One thing I noticed was that on the primary side of the PT(Hammond 374BX) bottom left facing the primary(120 Vac) side which unfortunately is the corner closest to one of the OT(left side or L channel).
I can hear and feel like a motorboating sound and vibration. During turn On, the sound and the vibration were not there as the hum goes up then down as I described. Only when the tubes warmed up that it begins to have these anomalies(coincidentally, the hum increases at this point too). This is the reason why I bought a new PT to try(when it arrive) as I am more and more convince that it is the PT. I have several amps with Hammond PT and this is the only so far that has the sysmptoms I described.

I have to think how I can re-orient the PT and report back as the amp is already finish. I will also try to rotate the choke, although installed underneath and see what happens.

Thanks!

Abe

tubelab.com 23rd April 2011 12:33 AM

3 Attachment(s)
Quote:

I will also try to rotate the choke,
I have heard of chokes causing hum, but I have never seen it happen. In theory a choke input filter circuit will have big AC fields around the choke, but the SSE is cap input. The choke should not be a problem.

The Lexan TSE seen on my web site worked fine on my 87db speakers. There was a faint hum at turn on which faded away once the tubes warmed up. It went to visit some 98db speakers and HUMMMM was present. I rotated the power transformer 90 degrees and all was quiet. It has since been to see some 106db horns with silent results. All 3 transformers were lined up in a row. I rototed the power transformer before this visit. A SSE without a chassis played quietly on those speakers too. First two pictures.
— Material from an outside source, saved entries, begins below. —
-- pv_equiv track=rewrite | github.com/cyrillOCR/Feature-Extraction | modules/means/mean_square_horizontal_vertical.py | suma_vertical
-- ===== SOURCE A (Python) =====
-- def suma_vertical(image):
--     suma=0
--     height=len(image)
--     width=len(image[0])
--     for i in range(0,width): #coloane
--         for j in range(0,height): #linii
--              if(image[j][i]>200):
--                 for k in range(j+1,height):
--                     if image[k][i]>200:
--                         suma=suma+k-j
--                         break
--     return suma
-- ===== SOURCE B (Python) =====
-- def suma_vertical(image):
--     total = 0
--     height = len(image)
--     width = len(image[0])
--     for i in range(width):
--         first = -1
--         last = -1
--         for j in range(height):
--             if image[j][i] > 200:
--                 if first < 0:
--                     first = j
--                 last = j
--         if first >= 0:
--             total += last - first
--     return total
-- ===== Notes on version B (the rewrite author's own statement) =====
-- stated objective: faster
-- what changed: Per column A scans forward from every white pixel to find the next white pixel (gap sum); B makes one pass per column tracking first and last white rows and adds last-first, the telescoped sum of gaps.
import Mathlib
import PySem

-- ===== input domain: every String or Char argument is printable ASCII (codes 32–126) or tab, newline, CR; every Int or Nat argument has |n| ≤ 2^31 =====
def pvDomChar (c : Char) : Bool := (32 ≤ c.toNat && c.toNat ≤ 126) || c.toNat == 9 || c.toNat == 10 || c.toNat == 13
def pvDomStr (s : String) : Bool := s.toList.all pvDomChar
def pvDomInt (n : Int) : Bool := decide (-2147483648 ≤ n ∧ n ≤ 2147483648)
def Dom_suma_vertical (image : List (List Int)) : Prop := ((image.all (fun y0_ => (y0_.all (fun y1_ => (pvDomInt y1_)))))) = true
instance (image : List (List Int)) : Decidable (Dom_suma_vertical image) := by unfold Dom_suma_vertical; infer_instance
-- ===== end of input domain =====

-- B replaces A's per-white-pixel forward scan for the next white pixel by a single pass per
-- column tracking first and last white rows (the gap sum telescopes to last - first); faster.

-- shared indexing helper: image[j][i] (in range inside Pre_)
def pvPx (image : List (List Int)) (j i : Int) : Int :=
  (PySem.List.pyGet? ((PySem.List.pyGet? image j).getD []) i).getD 0

-- ===== PORT A =====
def suma_vertical (image : List (List Int)) : Int :=
  let height : Int := image.length
  let width : Int := ((PySem.List.pyGet? image 0).getD []).length
  (PySem.List.pyRange 0 width 1).foldl (fun suma i =>
    (PySem.List.pyRange 0 height 1).foldl (fun s j =>
      if pvPx image j i > 200 then
        -- 'for k in range(j+1,height): if white: suma += k-j; break' = first white k after j
        match (PySem.List.pyRange (j+1) height 1).find? (fun k => pvPx image k i > 200) with
        | some k => s + k - j
        | none => s
      else s) suma) 0

-- ===== PORT B =====
def suma_vertical_alt (image : List (List Int)) : Int :=
  let height : Int := image.length
  let width : Int := ((PySem.List.pyGet? image 0).getD []).length
  (PySem.List.pyRange 0 width 1).foldl (fun total i =>
    let fl := (PySem.List.pyRange 0 height 1).foldl (fun (p : Int × Int) j =>
      if pvPx image j i > 200 then ((if p.1 < 0 then j else p.1), j) else p) (-1, -1)
    if fl.1 ≥ 0 then total + fl.2 - fl.1 else total) 0

-- ===== PRECONDITION & SPEC =====
-- Pre_ excludes exactly the inputs where Python A raises IndexError: the empty image
-- (image[0]) and images where some row is shorter than row 0 (image[j][i]).
def Pre_suma_vertical (image : List (List Int)) : Prop :=
  image ≠ [] ∧ ∀ row ∈ image, (image.headD []).length ≤ row.length

instance (image : List (List Int)) : Decidable (Pre_suma_vertical image) := by
  unfold Pre_suma_vertical; infer_instance

def pvWitness_suma_vertical : List (List Int) := [[255, 0], [0, 0], [255, 255]]

def Spec_suma_vertical (image : List (List Int)) (out : Int) : Prop := out = suma_vertical_alt image
instance (image : List (List Int)) (out : Int) : Decidable (Spec_suma_vertical image out) := by unfold Spec_suma_vertical; infer_instance

-- ===== CLAIM (what is proved, stated in full; the proofs are below) =====
def Claim_equal_suma_vertical : Prop := ∀ (image : List (List Int)), Dom_suma_vertical image → Pre_suma_vertical image → Spec_suma_vertical image (suma_vertical image)

-- ===== LEMMAS AND PROOFS =====

-- A's inner two loops over one column: each white row j contributes (next white row) - j;
-- the total is (last white row) - (first white row).
theorem pvInnerA_eq (p : Int → Prop) [DecidablePred p] (h : Int) :
    ∀ n (a : Int), (h - a).toNat = n → ∀ s : Int,
    (PySem.List.pyRange a h 1).foldl (fun s j =>
        if p j then
          match (PySem.List.pyRange (j+1) h 1).find? (fun k => decide (p k)) with
          | some k => s + k - j
          | none => s
        else s) s
    = s + (match (PySem.List.pyRange a h 1).find? (fun k => decide (p k)) with
           | some j => (((PySem.List.pyRange a h 1).reverse).find? (fun k => decide (p k))).getD 0 - j
           | none => 0) := by
  intro n
  induction n with
  | zero =>
    intro a ha s
    rw [PySem.List.pyRange_one_eq_nil (by omega)]
    simp
  | succ m ih =>
    intro a ha s
    have hab : a < h := by omega
    rw [PySem.List.pyRange_one_cons hab]
    simp only [List.foldl_cons, List.reverse_cons, List.find?_append]
    by_cases hg : p a
    · rw [if_pos hg]
      rw [List.find?_cons_of_pos (p := fun k => decide (p k)) (by simpa using hg)]
      cases hfw : (PySem.List.pyRange (a+1) h 1).find? (fun k => decide (p k)) with
      | none =>
        have hrev : ((PySem.List.pyRange (a+1) h 1).reverse).find? (fun k => decide (p k)) = none := by
          rw [List.find?_eq_none] at hfw ⊢
          intro x hx; exact hfw x (List.mem_reverse.mp hx)
        rw [ih (a+1) (by omega) s, hfw, hrev]
        simp [hg]
      | some k =>
        have hex : ∃ x ∈ (PySem.List.pyRange (a+1) h 1).reverse, decide (p x) = true := by
          exact ⟨k, List.mem_reverse.mpr (List.mem_of_find?_eq_some hfw), by have := List.find?_some hfw; simpa using this⟩
        obtain ⟨m', hm'⟩ := Option.isSome_iff_exists.mp (List.find?_isSome.mpr hex)
        rw [ih (a+1) (by omega) (s + k - a), hfw, hm']
        simp only [Option.getD_some, Option.some_or]
        ring
    · rw [if_neg hg]
      rw [ih (a+1) (by omega) s]
      rw [List.find?_cons_of_neg (p := fun k => decide (p k)) (by simpa using hg)]
      have h1 : List.find? (fun k => decide (p k)) [a] = none := by simp [hg]
      rw [h1]
      cases hrev : ((PySem.List.pyRange (a+1) h 1).reverse).find? (fun k => decide (p k)) <;> simp [Option.or_none]

-- B's inner loop over one column: the (first, last) accumulator ends at the first and last
-- rows satisfying p (with the incoming state as fallback).
theorem pvInnerB_eq (p : Int → Prop) [DecidablePred p] (h : Int) :
    ∀ n (a : Int), 0 ≤ a → (h - a).toNat = n → ∀ q : Int × Int,
    (PySem.List.pyRange a h 1).foldl (fun (q : Int × Int) j =>
        if p j then ((if q.1 < 0 then j else q.1), j) else q) q
    = ((if q.1 < 0 then ((PySem.List.pyRange a h 1).find? (fun k => decide (p k))).getD q.1 else q.1),
       (((PySem.List.pyRange a h 1).reverse).find? (fun k => decide (p k))).getD q.2) := by
  intro n
  induction n with
  | zero =>
    intro a ha0 ha q
    rw [PySem.List.pyRange_one_eq_nil (by omega)]
    simp
  | succ m ih =>
    intro a ha0 ha q
    have hab : a < h := by omega
    rw [PySem.List.pyRange_one_cons hab]
    simp only [List.foldl_cons, List.reverse_cons, List.find?_append]
    by_cases hg : p a
    · rw [if_pos hg]
      rw [List.find?_cons_of_pos (p := fun k => decide (p k)) (by simpa using hg)]
      rw [ih (a+1) (by omega) (by omega)]
      have h1 : List.find? (fun k => decide (p k)) [a] = some a := by simp [hg]
      rw [h1]
      cases hrev : ((PySem.List.pyRange (a+1) h 1).reverse).find? (fun k => decide (p k)) with
      | none =>
        simp only [Option.none_or, Option.getD_some]
        by_cases hq : q.1 < 0 <;> simp [hq] <;> omega
      | some m' =>
        simp only [Option.some_or, Option.getD_some]
        by_cases hq : q.1 < 0 <;> simp [hq] <;> omega
    · rw [if_neg hg]
      rw [ih (a+1) (by omega) (by omega)]
      rw [List.find?_cons_of_neg (p := fun k => decide (p k)) (by simpa using hg)]
      have h1 : List.find? (fun k => decide (p k)) [a] = none := by simp [hg]
      rw [h1]
      cases hrev : ((PySem.List.pyRange (a+1) h 1).reverse).find? (fun k => decide (p k)) <;> simp [Option.or_none]

-- per column, A's contribution equals B's contribution
theorem pvInner_eq (p : Int → Prop) [DecidablePred p] (h : Int) (s : Int) :
    (PySem.List.pyRange 0 h 1).foldl (fun s j =>
        if p j then
          match (PySem.List.pyRange (j+1) h 1).find? (fun k => decide (p k)) with
          | some k => s + k - j
          | none => s
        else s) s
    = (let fl := (PySem.List.pyRange 0 h 1).foldl (fun (q : Int × Int) j =>
          if p j then ((if q.1 < 0 then j else q.1), j) else q) (-1, -1)
       if fl.1 ≥ 0 then s + fl.2 - fl.1 else s) := by
  rw [pvInnerA_eq p h (h - 0).toNat 0 rfl s, pvInnerB_eq p h (h - 0).toNat 0 le_rfl rfl (-1, -1)]
  cases hfw : (PySem.List.pyRange 0 h 1).find? (fun k => decide (p k)) with
  | none => norm_num
  | some j =>
    have hj : 0 ≤ j := by
      have := List.mem_of_find?_eq_some hfw
      exact (PySem.List.mem_pyRange_one.mp this).1
    have hex : ∃ x ∈ (PySem.List.pyRange 0 h 1).reverse, decide (p x) = true :=
      ⟨j, List.mem_reverse.mpr (List.mem_of_find?_eq_some hfw), by have := List.find?_some hfw; simpa using this⟩
    obtain ⟨m', hm'⟩ := Option.isSome_iff_exists.mp (List.find?_isSome.mpr hex)
    rw [hm']
    simp only [Option.getD_some]
    split_ifs <;> linarith

-- ===== VERDICT (by name: the statement is the Claim_ definition above) =====
theorem suma_vertical_spec : Claim_equal_suma_vertical := by
  intro image _ _
  unfold Spec_suma_vertical suma_vertical suma_vertical_alt
  simp only []
  congr 1
  funext s i
  exact pvInner_eq (fun j => pvPx image j i > 200) (image.length : Int) s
In a later listening session the Industrial Amp played quietly on those same speakers. We are listening to the Uber Expensive Cary 805's at the time I took the picture. I think the cables in the room cost more than my SSE did, no maybe ONE of the cables cost more than my amp. Yes, the Cary sounded better than the SSE....but, the TSE could keep up with any amp in the room at anything less than rock concert levels on those speakers. Third picture.

Jpeg 26th April 2011 08:15 AM

I think those pictures are all the motivation I need to stop goofing off and finish my own Tubelab SE. I have seen those before, and I think it is fantastic your amps can play with the multi-thousand dollar stuff. My only question is what are those Fisher Studio Standards doing in that photo?

tubelab.com 26th April 2011 12:51 PM

Quote:

My only question is what are those Fisher Studio Standards doing in that photo?
The guy with all the cool stuff is a member on this forum. He also builds and mods amps. Would you hook up a home made amp that has never been powered up to speakers that cost 10K EACH.....I didn't think so.

My test speakers say Realistic on the front! The little metal boxes not much bigger than an OPT. 30 years old and I haven't blown them yet.

My previous test speakers were home made boxes with Jensen 6X9 car speakers in them. I fed them with a SSE wired as a P-P guitar amp. There was pieces of blue foam surround all over the room.

tomchr 26th April 2011 10:55 PM

Quote:

Originally Posted by tubelab.com (Post 2551672)
My test speakers say Realistic on the front! The little metal boxes not much bigger than an OPT. 30 years old and I haven't blown them yet.

Clearly you haven't tried hard enough.... :p

Yeah... Having an old PC speaker handy for the first smoke test is rather handy. Even though I run my amps for quite a while on a dummy load with o'scope and/or audio analyzer connected and watch for misbehaving before even thinking of connecting speakers, I still try with a pair of speakers I care less about before rigging them to my "daily drivers".

~Tom

tubelab.com 27th April 2011 12:36 AM

Quote:

Clearly you haven't tried hard enough....
No, the old Rat Shack speakers actually sound good enough to keep around for a while. I used them as computer speakers with a SSE for a year or so. The SSE was fully warmed up and ready long before Windows 2000 finished booting. I sold that SSE, and have gone through two computers. I now use a SPP and my Yamahas. The SPP and Vista wake up at about the same time.

I plan to make something new for the new computer I am building. It boots Windows 7 in 16 seconds. That means DHT's for every stage. I will have new high efficiency speakers too.